Bug report
-
Summary of problem: I’ve been encountering a steady increase in CPU RAM memory while using a PyTorch
DataLoader
. Only loading the data leads to an increase in CPU RAM which eventually crashes the notebook. Please note that I am actually using GPU and not CPU, hence my device iscuda
. This notebook’storch
version is:
-
torch @ file:///tmp/torch/torch-1.13.0-cp37-cp37m-linux_x86_64.whl
.
A very similar notebook which had not problem used torch
:
torch @ file:///tmp/torch/torch-1.11.0-cp37-cp37m-linux_x86_64.whl
-
Steps to reproduce:
Simple Dataset:
from albumentations import Normalize
from albumentations.pytorch import ToTensorV2
class CustomDataset(Dataset):
def __init__(self, dataframe, train, valid):
self.dataframe = dataframe
self.train = train
self.valid = valid
if self.train:
self.transform = Compose([
Normalize(p=1),
ToTensorV2(p=1)])
if self.valid:
self.transform = Compose([
Normalize(p=1),
ToTensorV2(p=1)])
def __len__(self):
return len(self.dataframe)
def __getitem__(self, index):
idx = self.dataframe['image_id'][index] # Select image id
image_path = self.dataframe['path'][index] # Get image path
image = cv2.imread(image_path) # Read image
image = self.transform(image=image) # Apply transforms
image = image['image'] # Extract image from dictionary
return (idx, image)
Loop:
for fold, (train_index, valid_index) in enumerate(kf.split(train_df)):
train_data = train_df.iloc[train_index].reset_index(drop=True)

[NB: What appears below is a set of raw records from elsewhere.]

-- ===== CLAIM (what is proved, stated in full; the proofs are below) =====
def Claim_equal_solution : Prop := ∀ (babbling : List String), Dom_solution babbling → Spec_solution babbling (solution babbling)

-- ===== LEMMAS AND PROOFS =====

-- character facts used throughout
theorem ws_sp : PySem.Chars.isspace ' ' = true := by decide
theorem ws_a : PySem.Chars.isspace 'a' = false := by decide
theorem ws_y : PySem.Chars.isspace 'y' = false := by decide
theorem ws_e : PySem.Chars.isspace 'e' = false := by decide
theorem ws_w : PySem.Chars.isspace 'w' = false := by decide
theorem ws_m : PySem.Chars.isspace 'm' = false := by decide

-- ---- canonical List Char layer: the four replace passes ----
def repAya : List Char → List Char
  | c1 :: c2 :: c3 :: r =>
    if c1 = 'a' ∧ c2 = 'y' ∧ c3 = 'a' then ' ' :: repAya r else c1 :: repAya (c2 :: c3 :: r)
  | l => l

def repYe : List Char → List Char
  | c1 :: c2 :: r =>
    if c1 = 'y' ∧ c2 = 'e' then ' ' :: repYe r else c1 :: repYe (c2 :: r)
  | l => l

def repWoo : List Char → List Char
  | c1 :: c2 :: c3 :: r =>
    if c1 = 'w' ∧ c2 = 'o' ∧ c3 = 'o' then ' ' :: repWoo r else c1 :: repWoo (c2 :: c3 :: r)
  | l => l

def repMa : List Char → List Char
  | c1 :: c2 :: r =>
    if c1 = 'm' ∧ c2 = 'a' then ' ' :: repMa r else c1 :: repMa (c2 :: r)
  | l => l

def allWs (w : List Char) : Bool := w.all PySem.Chars.isspace

-- ---- canonical scanner; level L = how many tokens are active (4: aya ye woo ma; 3: ye woo ma; 2: woo ma; 1: ma; 0: none) ----
def g (L : Nat) (p : Option Char) : List Char → Bool
  | [] => true
  | [c] => if PySem.Chars.isspace c then true else false
  | [c1, c2] =>
    if PySem.Chars.isspace c1 then g L none [c2]
    else if 3 ≤ L ∧ c1 = 'y' ∧ c2 = 'e' then !(p == some 'y')
    else if 1 ≤ L ∧ c1 = 'm' ∧ c2 = 'a' then !(p == some 'm')
    else false
  | c1 :: c2 :: c3 :: r =>
    if PySem.Chars.isspace c1 then g L none (c2 :: c3 :: r)
    else if 4 ≤ L ∧ c1 = 'a' ∧ c2 = 'y' ∧ c3 = 'a' then !(p == some 'a') && g L (some 'a') r
    else if 3 ≤ L ∧ c1 = 'y' ∧ c2 = 'e' then !(p == some 'y') && g L (some 'y') (c3 :: r)
    else if 2 ≤ L ∧ c1 = 'w' ∧ c2 = 'o' ∧ c3 = 'o' then !(p == some 'w') && g L (some 'w') r
    else if 1 ≤ L ∧ c1 = 'm' ∧ c2 = 'a' then !(p == some 'm') && g L (some 'm') (c3 :: r)
    else false

def mask (h : Char) (p : Option Char) : Option Char := if p == some h then none else p

-- ---- step lemmas for g ----
theorem g_nil (L : Nat) (p : Option Char) : g L p [] = true := rfl

theorem g_ws (L : Nat) (p : Option Char) (c : Char) (x : List Char)
    (hc : PySem.Chars.isspace c = true) : g L p (c :: x) = g L none x := by
  match x with
  | [] => simp [g, hc]
  | [c2] => simp [g, hc]
  | c2 :: c3 :: r => simp [g, hc]

theorem g_aya (L : Nat) (hL : 4 ≤ L) (p : Option Char) (x : List Char) :
    g L p ('a' :: 'y' :: 'a' :: x) = (!(p == some 'a') && g L (some 'a') x) := by
  match x with
  | [] => simp [g, hL, ws_a]
  | c4 :: r => simp [g, hL, ws_a]

theorem g_ye (L : Nat) (hL : 3 ≤ L) (p : Option Char) (x : List Char) :
    g L p ('y' :: 'e' :: x) = (!(p == some 'y') && g L (some 'y') x) := by
  match x with
  | [] => simp [g, hL, ws_y]
  | c3 :: r => simp [g, hL, ws_y]

theorem g_woo (L : Nat) (hL : 2 ≤ L) (p : Option Char) (x : List Char) :
    g L p ('w' :: 'o' :: 'o' :: x) = (!(p == some 'w') && g L (some 'w') x) := by
  match x with
  | [] => simp [g, hL, ws_w]
  | c4 :: r => simp [g, hL, ws_w]

theorem g_ma (L : Nat) (hL : 1 ≤ L) (p : Option Char) (x : List Char) :
    g L p ('m' :: 'a' :: x) = (!(p == some 'm') && g L (some 'm') x) := by
  match x with
  | [] => simp [g, hL, ws_m]
  | c3 :: r => simp [g, hL, ws_m]

-- refutation step lemmas
theorem g_head_false (L : Nat) (p : Option Char) (c : Char) (x : List Char)
    (h0 : PySem.Chars.isspace c = false)
    (h1 : c ≠ 'a') (h2 : c ≠ 'y') (h3 : c ≠ 'w') (h4 : c ≠ 'm') :
    g L p (c :: x) = false := by
  match x with
  | [] => simp [g, h0]
  | [c2] => simp [g, h0, h1, h2, h3, h4]
  | c2 :: c3 :: r => simp [g, h0, h1, h2, h3, h4]

theorem g_a_low (L : Nat) (hL : L ≤ 3) (p : Option Char) (x : List Char) :
    g L p ('a' :: x) = false := by
  match x with
  | [] => simp [g, ws_a]
  | [c2] => simp [g, ws_a]
  | c2 :: c3 :: r => simp [g, ws_a]; intro h; omega

theorem g_a_false (L : Nat) (p : Option Char) (x : List Char)
    (hx : ¬ (['y','a'] <+: x)) : g L p ('a' :: x) = false := by
  match x with
  | [] => simp [g, ws_a]
  | [c2] => simp [g, ws_a]
  | c2 :: c3 :: r =>
    by_cases hc2 : c2 = 'y'
    · by_cases hc3 : c3 = 'a'
      · exact absurd (by simp [hc2, hc3, List.cons_prefix_cons]) hx
      · subst hc2; simp [g, ws_a, hc3]
    · simp [g, ws_a, hc2]

theorem g_y_false (L : Nat) (p : Option Char) (x : List Char)
    (hx : x.head? ≠ some 'e') : g L p ('y' :: x) = false := by
  match x with
  | [] => simp [g, ws_y]
  | [c2] => simp at hx; simp [g, ws_y, hx]
  | c2 :: c3 :: r => simp at hx; simp [g, ws_y, hx]

theorem g_y_low (L : Nat) (hL : L ≤ 2) (p : Option Char) (x : List Char) :
    g L p ('y' :: x) = false := by
  match x with
  | [] => simp [g, ws_y]
  | [c2] => simp [g, ws_y]; intro h; omega
  | c2 :: c3 :: r => simp [g, ws_y]; intro h; omega

theorem g_w_false (L : Nat) (p : Option Char) (x : List Char)
    (hx : ¬ (['o','o'] <+: x)) : g L p ('w' :: x) = false := by
  match x with
  | [] => simp [g, ws_w]
  | [c2] => simp [g, ws_w]
  | c2 :: c3 :: r =>
    by_cases hc2 : c2 = 'o'
    · by_cases hc3 : c3 = 'o'
      · exact absurd (by simp [hc2, hc3, List.cons_prefix_cons]) hx
      · subst hc2; simp [g, ws_w, hc3]
    · simp [g, ws_w, hc2]

theorem g_w_low (L : Nat) (hL : L ≤ 1) (p : Option Char) (x : List Char) :
    g L p ('w' :: x) = false := by
  match x with
  | [] => simp [g, ws_w]
  | [c2] => simp [g, ws_w]
  | c2 :: c3 :: r => simp [g, ws_w]; intro h; omega

theorem g_m_false (L : Nat) (p : Option Char) (x : List Char)
    (hx : x.head? ≠ some 'a') : g L p ('m' :: x) = false := by
  match x with
  | [] => simp [g, ws_m]
  | [c2] => simp at hx; simp [g, ws_m, hx]
  | c2 :: c3 :: r => simp at hx; simp [g, ws_m, hx]

theorem g_m_low (p : Option Char) (x : List Char) : g 0 p ('m' :: x) = false := by
  match x with
  | [] => simp [g, ws_m]
  | [c2] => simp [g, ws_m]
  | c2 :: c3 :: r => simp [g, ws_m]

theorem g_zero : ∀ (v : List Char) (p : Option Char), g 0 p v = allWs v
  | [], _ => rfl
  | c :: x, p => by
    by_cases hc : PySem.Chars.isspace c
    · rw [g_ws _ _ _ _ hc, g_zero x none]; simp [allWs, hc]
    · have hf : g 0 p (c :: x) = false := by
        match x with
        | [] => simp [g, hc]
        | [c2] => simp [g, hc]
        | c2 :: c3 :: r => simp [g, hc]
      simp [hf, allWs, hc]


-- ---- equations and helpers for the rep functions ----
theorem repAya_tok (r : List Char) : repAya ('a'::'y'::'a'::r) = ' ' :: repAya r := by
  simp [repAya]

theorem repAya_cons (c : Char) (x : List Char) (hc : c ≠ 'a') :
    repAya (c :: x) = c :: repAya x := by
  match x with
  | [] => simp [repAya]
  | [c2] => simp [repAya]
  | c2 :: c3 :: r => simp [repAya, hc]

theorem repAya_cons_a (x : List Char) (hx : ¬ (['y','a'] <+: x)) :
    repAya ('a' :: x) = 'a' :: repAya x := by
  match x with
  | [] => simp [repAya]
  | [c2] => simp [repAya]
  | c2 :: c3 :: r =>
    by_cases hc2 : c2 = 'y'
    · by_cases hc3 : c3 = 'a'
      · exact absurd (by simp [hc2, hc3, List.cons_prefix_cons]) hx
      · simp [repAya, hc3]
    · simp [repAya, hc2]

theorem repYe_tok (r : List Char) : repYe ('y'::'e'::r) = ' ' :: repYe r := by
  simp [repYe]

theorem repYe_cons (c : Char) (x : List Char) (hc : c ≠ 'y') :
    repYe (c :: x) = c :: repYe x := by
  match x with
  | [] => simp [repYe]
  | c2 :: r => simp [repYe, hc]

theorem repYe_cons_y (x : List Char) (hx : x.head? ≠ some 'e') :
    repYe ('y' :: x) = 'y' :: repYe x := by
  match x with
  | [] => simp [repYe]
  | c2 :: r => simp at hx; simp [repYe, hx]

theorem repWoo_tok (r : List Char) : repWoo ('w'::'o'::'o'::r) = ' ' :: repWoo r := by
  simp [repWoo]

theorem repWoo_cons (c : Char) (x : List Char) (hc : c ≠ 'w') :
    repWoo (c :: x) = c :: repWoo x := by
  match x with
  | [] => simp [repWoo]
  | [c2] => simp [repWoo]
  | c2 :: c3 :: r => simp [repWoo, hc]

theorem repWoo_cons_w (x : List Char) (hx : ¬ (['o','o'] <+: x)) :
    repWoo ('w' :: x) = 'w' :: repWoo x := by
  match x with
  | [] => simp [repWoo]
  | [c2] => simp [repWoo]
  | c2 :: c3 :: r =>
    by_cases hc2 : c2 = 'o'
    · by_cases hc3 : c3 = 'o'
      · exact absurd (by simp [hc2, hc3, List.cons_prefix_cons]) hx
      · simp [repWoo, hc3]
    · simp [repWoo, hc2]

theorem repMa_tok (r : List Char) : repMa ('m'::'a'::r) = ' ' :: repMa r := by
  simp [repMa]

theorem repMa_cons (c : Char) (x : List Char) (hc : c ≠ 'm') :
    repMa (c :: x) = c :: repMa x := by
  match x with
  | [] => simp [repMa]
  | c2 :: r => simp [repMa, hc]

theorem repMa_cons_m (x : List Char) (hx : x.head? ≠ some 'a') :
    repMa ('m' :: x) = 'm' :: repMa x := by
  match x with
  | [] => simp [repMa]
  | c2 :: r => simp at hx; simp [repMa, hx]

-- characters not in a token survive its replace pass
theorem mem_repWoo (c : Char) (hc1 : c ≠ 'w') (hc2 : c ≠ 'o') :
    ∀ x : List Char, c ∈ x → c ∈ repWoo x
  | c1 :: x1 :: x2 :: r, h => by
    by_cases hw : c1 = 'w' ∧ x1 = 'o' ∧ x2 = 'o'
    · obtain ⟨e1, e2, e3⟩ := hw; subst e1 e2 e3
      rw [repWoo_tok]
      simp [hc1, hc2] at h
      exact List.mem_cons_of_mem _ (mem_repWoo c hc1 hc2 r h)
    · rw [show repWoo (c1 :: x1 :: x2 :: r) = c1 :: repWoo (x1 :: x2 :: r) by simp [repWoo, hw]]
      cases h with
      | head => exact List.mem_cons_self
      | tail _ h => exact List.mem_cons_of_mem _ (mem_repWoo c hc1 hc2 _ h)
  | [c1], h => by simpa [repWoo] using h
  | [c1, c2], h => by simpa [repWoo] using h

theorem mem_repMa (c : Char) (hc1 : c ≠ 'm') (hc2 : c ≠ 'a') :
    ∀ x : List Char, c ∈ x → c ∈ repMa x
  | c1 :: x1 :: r, h => by
    by_cases hw : c1 = 'm' ∧ x1 = 'a'
    · obtain ⟨e1, e2⟩ := hw; subst e1 e2
      rw [repMa_tok]
      simp [hc1, hc2] at h
      exact List.mem_cons_of_mem _ (mem_repMa c hc1 hc2 r h)
    · rw [show repMa (c1 :: x1 :: r) = c1 :: repMa (x1 :: r) by simp [repMa, hw]]
      cases h with
      | head => exact List.mem_cons_self
      | tail _ h => exact List.mem_cons_of_mem _ (mem_repMa c hc1 hc2 _ h)
  | [c1], h => by simpa [repMa] using h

train = CustomDataset(train_data, train=True, valid=False)
train_loader = DataLoader(train,
batch_size=config.BATCH_SIZE_TRAIN,
shuffle=True,
num_workers=config.NUM_WORKERS,
drop_last=True)
epochs = config.EPOCHS
for epoch in range(epochs):
for step, (idx, image) in enumerate(train_loader):
image = torch.tensor(image, device=device, dtype=torch.float32)
After a couple hundred steps the notebook crashes and RAM is 100% used. It does not even complete one epoch.